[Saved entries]
-- pv_equiv track=rewrite | github.com/roylleh/Google-Foobar | bin/level5/Nebula.py | answer
-- ===== SOURCE A (Python) =====
-- combinations = [(0, 0), (0, 1), (1, 0), (1, 1)]
--
-- possibilities = {}
--
-- def buildGrid2(firstState, row):
--     grid2 = []
--     for key in firstState:
--         prevState = []
--         for combination in combinations:
--             if possibilities[((key[0], key[1]), combination)] == row[0]:
--                 prevState.append(combination)
--
--         for i in range(1, len(row)):
--             nextState = []
--             for state in prevState:
--                 for j in range(2):
--                     if possibilities[((key[i], key[i + 1]), (state[i], j))] == row[i]:
--                         temp = list(state)
--                         temp.append(j)
--                         nextState.append(temp)
--
--             prevState = nextState
--
--         for state in prevState:
--             grid2.append((key, tuple(state)))
--
--     return grid2
--
-- def buildGrid1(row):
--     prevState = []
--     currState = row[0]
--     for key, val in possibilities.items():
--         if currState == val:
--             prevState.append(key)
--
--     for i in range(1, len(row)):
--         nextState = []
--         for state in prevState:
--             for combination in combinations:
--                 if possibilities[(state[i], combination)] == row[i]:
--                     temp = list(state)
--                     temp.append(combination)
--                     nextState.append(temp)
--
--         prevState = nextState
--
--     return [tuple(zip(*state)) for state in prevState]
--
-- def answer(g):
--     for i in range(2):
--         for j in range(2):
--             for k in range(2):
--                 for l in range(2):
--                     possibilities[((i, j), (k, l))] = i & ~j & ~k & ~l | ~i & j & ~k & ~l | ~i & ~j & k & ~l | ~i & ~j & ~k & l
--
--     transpose = tuple(zip(*g))
--     grid1 = buildGrid1(transpose[0])
--     firstState = {}
--     for row in grid1:
--         key = row[1]
--         if key in firstState:
--             firstState[key] += 1
--         else:
--             firstState[key] = 1
--
--     for i in range(1, len(transpose)):
--         secondState = {}
--         grid2 = buildGrid2(firstState, transpose[i])
--         for row in grid2:
--             key1 = row[0]
--             key2 = row[1]
--             if key1 in firstState:
--                 if key2 in secondState:
--                     secondState[key2] += firstState[key1]
--                 else:
--                     secondState[key2] = firstState[key1]
--
--         firstState = secondState
--
--     result = 0
--     for key, value in firstState.items():
--         result += value
--
--     return result
-- ===== SOURCE B (Python) =====
-- # Depth-first accumulation: per predecessor column, compatible next columns are
-- # enumerated recursively and merged straight into a counter -- no materialized
-- # state levels, no pair lists, no lookup table (the 2x2 rule is arithmetic).
-- def answer(g):
--     combos = ((0, 0), (0, 1), (1, 0), (1, 1))
--
--     def one(a, b, c, d):
--         return 1 if a + b + c + d == 1 else 0
--
--     cols = list(zip(*g))
--     col0 = cols[0]
--
--     counts = {}
--
--     def go1(x, y, rest, ys):
--         # (x, y): current (left-grid, right-grid) cell pair; rest: remaining
--         # cells of the target column; ys: right column built so far.
--         if not rest:
--             counts[ys] = counts.get(ys, 0) + 1
--             return
--         for (p, q) in combos:
--             if one(x, y, p, q) == rest[0]:
--                 go1(p, q, rest[1:], ys + (q,))
--
--     for (x, y) in combos:
--         go1(x, y, col0, (y,))
--
--     for col in cols[1:]:
--         new = {}
--
--         def go2(c1s, y, rest, ys, v):
--             if not rest:
--                 new[ys] = new.get(ys, 0) + v
--                 return
--             for q in (0, 1):
--                 if one(c1s[0], c1s[1], y, q) == rest[0]:
--                     go2(c1s[1:], q, rest[1:], ys + (q,), v)
--
--         for c1, v in counts.items():
--             for (y0, y1) in combos:
--                 if one(c1[0], c1[1], y0, y1) == col[0]:
--                     go2(c1[1:], y1, col[1:], (y0, y1), v)
--
--         counts = new
--
--     return sum(counts.values())
-- ===== Notes on version B (the rewrite author's own statement) =====
-- stated objective: alternative
-- what changed: Replaces A's precomputed 16-entry rule table and breadth-first level lists (which materialize every partial predecessor state in a growing list and then aggregate a full grid of (column,column) pairs into a dict) with a depth-first recursion per target column that tests the 2x2 rule arithmetically and merges each completed predecessor column straight into the counter.
import Mathlib
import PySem
-- AND-disjointness of masks ↔ no shared character
theorem pvMask_disj (v w : String) :
    (pvMask v &&& pvMask w = 0) ↔ pvShared v.toList w.toList = false := by
  constructor
  · intro h
    by_contra hs
    have hs' : pvShared v.toList w.toList = true := by
      revert hs; cases pvShared v.toList w.toList <;> simp
    obtain ⟨b, hv, hw⟩ := (pvShared_iff_bit v w).mp hs' 
    have := congrArg (fun n => n.testBit b) h
    simp [Nat.testBit_and, hv, hw, Nat.zero_testBit] at this
  · intro h
    apply Nat.eq_of_testBit_eq
    intro b
    simp only [Nat.testBit_and, Nat.zero_testBit]
    cases hbv : (pvMask v).testBit b with
    | false => simp
    | true =>
        cases hbw : (pvMask w).testBit b with
        | false => simp
        | true => exact absurd ((pvShared_iff_bit v w).mpr ⟨b, hbv, hbw⟩) (by simp [h])

theorem pvMask_zero (w : String) (h : pvMask w = 0) : w.toList = [] := by
  cases hw : w.toList with
  | nil => rfl
  | cons c t =>
      exfalso
      have : (pvMask w).testBit c.toNat = true := by
        rw [pvMask_testBit, hw]; simp
      rw [h] at this
      simp [Nat.zero_testBit] at this

-- dict invariants ------------------------------------------------------------
theorem pvBuild_nodup (arr : List String) : (pvBuild arr).keys.Nodup := by
  unfold pvBuild
  exact PySem.Dict.nodup_keys_foldl_insert_key arr pvMask
    (fun d w => max (d.getD (pvMask w) 0) (PySem.Str.len w)) PySem.Dict.empty
    PySem.Dict.nodup_keys_empty

theorem pvStrLen_nonneg (w : String) : 0 ≤ PySem.Str.len w := by
  rw [PySem.Str.len_eq]; positivity

-- every item's value is the length of an actual word of arr with that mask
theorem pvItems_src (P : String → Prop) (l : List String) (hl : ∀ w ∈ l, P w)
    (d : PySem.Dict Nat Int)
    (hd : ∀ p ∈ d.items, ∃ w, P w ∧ pvMask w = p.1 ∧ PySem.Str.len w = p.2) :
    ∀ p ∈ (l.foldl (fun d w => d.insert (pvMask w) (max (d.getD (pvMask w) 0) (PySem.Str.len w))) d).items,
      ∃ w, P w ∧ pvMask w = p.1 ∧ PySem.Str.len w = p.2 := by
  induction l generalizing d with
  | nil => exact hd
  | cons a t ih =>
      rw [List.foldl_cons]
      refine ih (fun w hw => hl w (List.mem_cons_of_mem a hw)) _ ?_
      intro p hp
      rcases (PySem.Dict.mem_items_insert _ _ _ _).mp hp with heq | ⟨hp', _⟩
      · subst heq
        by_cases hle : d.getD (pvMask a) 0 ≤ PySem.Str.len a
        · exact ⟨a, hl a (List.mem_cons_self), rfl, (max_eq_right hle).symm⟩
        · -- the old max survives; it is some earlier word's length
          have hc : d.contains (pvMask a) = true := by
            by_contra hnc
            have h0 := PySem.Dict.getD_of_not_contains (d := d) (k := pvMask a) (d0 := (0:Int))
              (by revert hnc; cases d.contains (pvMask a) <;> simp)
            have := pvStrLen_nonneg a
            omega
          have hsome : (d.get? (pvMask a)).isSome = true := by
            rw [← PySem.Dict.contains_eq_isSome_get?]; exact hc
          obtain ⟨v, hv⟩ := Option.isSome_iff_exists.mp hsome
          have hitem := PySem.Dict.mem_items_of_get?_eq_some d hv
          have hval : d.getD (pvMask a) 0 = v := PySem.Dict.getD_of_get?_eq_some d 0 hv
          obtain ⟨w, hPw, hmw, hlw⟩ := hd _ hitem
          refine ⟨w, hPw, hmw, ?_⟩
          simp only [hlw, hval]
          omega
      · exact hd p hp'

-- getD never decreases along the build
theorem pvGetD_mono (l : List String) (d : PySem.Dict Nat Int) (m : Nat) :
    d.getD m 0 ≤ (l.foldl (fun d w => d.insert (pvMask w) (max (d.getD (pvMask w) 0) (PySem.Str.len w))) d).getD m 0 := by
  induction l generalizing d with
  | nil => exact le_refl _
  | cons a t ih =>
      rw [List.foldl_cons]
      refine le_trans ?_ (ih _)
      rw [PySem.Dict.getD_insert]
      split_ifs with h
      · subst h; omega
      · exact le_refl _

theorem pvBuild_ub_go (l : List String) (d : PySem.Dict Nat Int) (w : String) :
    w ∈ l →
    PySem.Str.len w ≤ (l.foldl (fun d w => d.insert (pvMask w) (max (d.getD (pvMask w) 0) (PySem.Str.len w))) d).getD (pvMask w) 0 := by
  induction l generalizing d with
  | nil => intro hw; cases hw
  | cons a t ih =>
      intro hw
      rw [List.foldl_cons]
      rcases List.mem_cons.mp hw with rfl | hw'
      · refine le_trans ?_ (pvGetD_mono t _ (pvMask w))
        rw [PySem.Dict.getD_insert_self]; omega
      · exact ih _ hw'

theorem pvBuild_ub (arr : List String) (w : String) (hw : w ∈ arr) :
    PySem.Str.len w ≤ (pvBuild arr).getD (pvMask w) 0 :=
  pvBuild_ub_go arr PySem.Dict.empty w hw

theorem pvBuild_keys (arr : List String) (w : String) (hw : w ∈ arr) :
    pvMask w ∈ (pvBuild arr).keys := by
  unfold pvBuild
  rw [PySem.Dict.keys_foldl_insert_key]
  exact (PySem.Set.mem_update _ _ _).mpr (Or.inr (List.mem_map.mpr ⟨w, hw, rfl⟩))

-- B-side: the (earlier, later) pairs pvAltGo inspects.
def pvPairs {α : Type} : List α → List (α × α)
  | [] => []
  | x :: rest => rest.map (fun y => (x, y)) ++ pvPairs rest

theorem pvMem_pvPairs {α : Type} (l : List α) (p : α × α) :
    p ∈ pvPairs l ↔ ∃ i k : Nat, ∃ hi : i < l.length, ∃ hk : k < l.length,
      i < k ∧ p = (l[i], l[k]) := by
  induction l with
  | nil => simp [pvPairs]
  | cons a t ih =>
      simp only [pvPairs, List.mem_append, List.mem_map, ih]
      constructor
      · rintro (⟨y, hy, rfl⟩ | ⟨i, k, hi, hk, hik, rfl⟩)
        · obtain ⟨k, hk, rfl⟩ := List.mem_iff_getElem.mp hy
          exact ⟨0, k + 1, by simp, by simpa using Nat.succ_lt_succ hk, by omega, by simp⟩
        · exact ⟨i + 1, k + 1, by simpa using Nat.succ_lt_succ hi,
            by simpa using Nat.succ_lt_succ hk, by omega, by simp⟩
      · rintro ⟨i, k, hi, hk, hik, rfl⟩
        match i, k with
        | 0, k + 1 =>
            left
            have hk' : k < t.length := by simpa using hk
            exact ⟨t[k], List.getElem_mem _, by simp⟩
        | i + 1, k + 1 =>
            right
            exact ⟨i, k, by simpa using hi, by simpa using hk, by omega, by simp⟩

theorem pvPairs_of_mem {α : Type} (l : List α) (x y : α) (hx : x ∈ l) (hy : y ∈ l)
    (hxy : x ≠ y) : (x, y) ∈ pvPairs l ∨ (y, x) ∈ pvPairs l := by
  obtain ⟨i, hi, rfl⟩ := List.mem_iff_getElem.mp hx
  obtain ⟨k, hk, rfl⟩ := List.mem_iff_getElem.mp hy
  rcases Nat.lt_trichotomy i k with h | h | h
  · exact Or.inl ((pvMem_pvPairs l _).mpr ⟨i, k, hi, hk, h, rfl⟩)
  · exact absurd (by subst h; rfl) hxy
  · exact Or.inr ((pvMem_pvPairs l _).mpr ⟨k, i, hk, hi, h, rfl⟩)

-- generic running conditional max
theorem pvCondMax {α : Type} (l : List α) (P : α → Bool) (f : α → Int) (b : Int) :
    b ≤ l.foldl (fun b x => if P x then (if f x > b then f x else b) else b) b ∧
    (l.foldl (fun b x => if P x then (if f x > b then f x else b) else b) b = b ∨
      ∃ x ∈ l, P x = true ∧
        l.foldl (fun b x => if P x then (if f x > b then f x else b) else b) b = f x) ∧
    (∀ x ∈ l, P x = true → f x ≤ l.foldl (fun b x => if P x then (if f x > b then f x else b) else b) b) := by
  induction l generalizing b with
  | nil => simp
  | cons a t ih =>
      simp only [List.foldl_cons, List.mem_cons]
      set b' := if P a then (if f a > b then f a else b) else b with hb'
      have hbb' : b ≤ b' := by
        rw [hb']; split_ifs <;> omega
      obtain ⟨ih1, ih2, ih3⟩ := ih b'
      refine ⟨le_trans hbb' ih1, ?_, ?_⟩
      · rcases ih2 with h | ⟨x, hx, hPx, hfx⟩
        · rw [h, hb']
          split_ifs with hPa hgt
          · exact Or.inr ⟨a, Or.inl rfl, hPa, rfl⟩
          · exact Or.inl rfl
          · exact Or.inl rfl
        · exact Or.inr ⟨x, Or.inr hx, hPx, hfx⟩
      · rintro x (rfl | hx) hPx
        · refine le_trans ?_ ih1
          rw [hb']
          split_ifs <;> omega
        · exact ih3 x hx hPx

theorem pvAltGo_eq (items : List (Nat × Int)) (b : Int) :
    pvAltGo items b = (pvPairs items).foldl
      (fun b p => if p.1.1 &&& p.2.1 == 0 then
          (if p.1.2 * p.2.2 > b then p.1.2 * p.2.2 else b) else b) b := by
  induction items generalizing b with
  | nil => rfl
  | cons a t ih =>
      obtain ⟨mi, li⟩ := a
      rw [pvAltGo, ih, pvPairs, List.foldl_append, List.foldl_map]

theorem pvA_nonneg (arr : List String) (x : Int) (hx : x ∈ pvLengA arr) : 0 ≤ x := by
  obtain ⟨i, k, hi, hk, _, _, rfl⟩ := (pvMem_lengA arr x).mp hx
  positivity

-- a B pair with disjoint masks yields a product A also collects
theorem pvPair_to_A (arr : List String) (p : (Nat × Int) × (Nat × Int))
    (hp : p ∈ pvPairs (pvBuild arr).items) (hd : p.1.1 &&& p.2.1 = 0) :
    p.1.2 * p.2.2 ∈ pvLengA arr := by
  have hnd := pvBuild_nodup arr
  -- distinct positions in items ⇒ distinct keys
  have hne : p.1.1 ≠ p.2.1 := by
    obtain ⟨i, k, hi, hk, hik, hpe⟩ := (pvMem_pvPairs _ p).mp hp
    have hkeys : (pvBuild arr).keys = (pvBuild arr).items.map (·.1) := rfl
    rw [hkeys] at hnd
    have : ((pvBuild arr).items.map (·.1))[i]'(by simpa using hi)
         ≠ ((pvBuild arr).items.map (·.1))[k]'(by simpa using hk) := by
      intro h
      exact absurd ((List.Nodup.getElem_inj_iff hnd).mp h) (by omega)
    simpa [hpe] using this
  have hsrc := pvItems_src (fun w => w ∈ arr) arr (fun _ h => h) PySem.Dict.empty
    (by intro p hp; simp [PySem.Dict.empty] at hp)
  obtain ⟨v, hv, hmv, hlv⟩ := hsrc p.1 ((pvMem_pvPairs _ p).mp hp |>.elim
    (fun i h => by obtain ⟨k, hi, hk, _, hpe⟩ := h; rw [hpe]; exact List.getElem_mem _))
  obtain ⟨w, hw, hmw, hlw⟩ := hsrc p.2 ((pvMem_pvPairs _ p).mp hp |>.elim
    (fun i h => by obtain ⟨k, hi, hk, _, hpe⟩ := h; rw [hpe]; exact List.getElem_mem _))
  have hvw : v ≠ w := fun h => hne (by rw [← hmv, ← hmw, h])
  obtain ⟨i0, hi0, hvi⟩ := List.mem_iff_getElem.mp hv
  obtain ⟨k0, hk0, hwk⟩ := List.mem_iff_getElem.mp hw
  have hik : i0 ≠ k0 := fun h => hvw (by rw [← hvi, ← hwk]; subst h; rfl)
  have hsh : pvShared arr[i0].toList arr[k0].toList = false := by
    rw [hvi, hwk]
    exact (pvMask_disj v w).mp (by rw [hmv, hmw]; exact hd)
  refine (pvMem_lengA arr _).mpr ⟨i0, k0, hi0, hk0, hik, hsh, ?_⟩
  rw [hvi, hwk, ← PySem.Str.len_eq, ← PySem.Str.len_eq, hlv, hlw]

_Directions for this task_: Extract from the records above the lines from the one containing "d.getD m 0 ≤" to the one containing "refine le_trans ?_ (ih _)", both lines included, exactly as they appear and with nothing else.

_Response below_:
    d.getD m 0 ≤ (l.foldl (fun d w => d.insert (pvMask w) (max (d.getD (pvMask w) 0) (PySem.Str.len w))) d).getD m 0 := by
  induction l generalizing d with
  | nil => exact le_refl _
  | cons a t ih =>
      rw [List.foldl_cons]
      refine le_trans ?_ (ih _)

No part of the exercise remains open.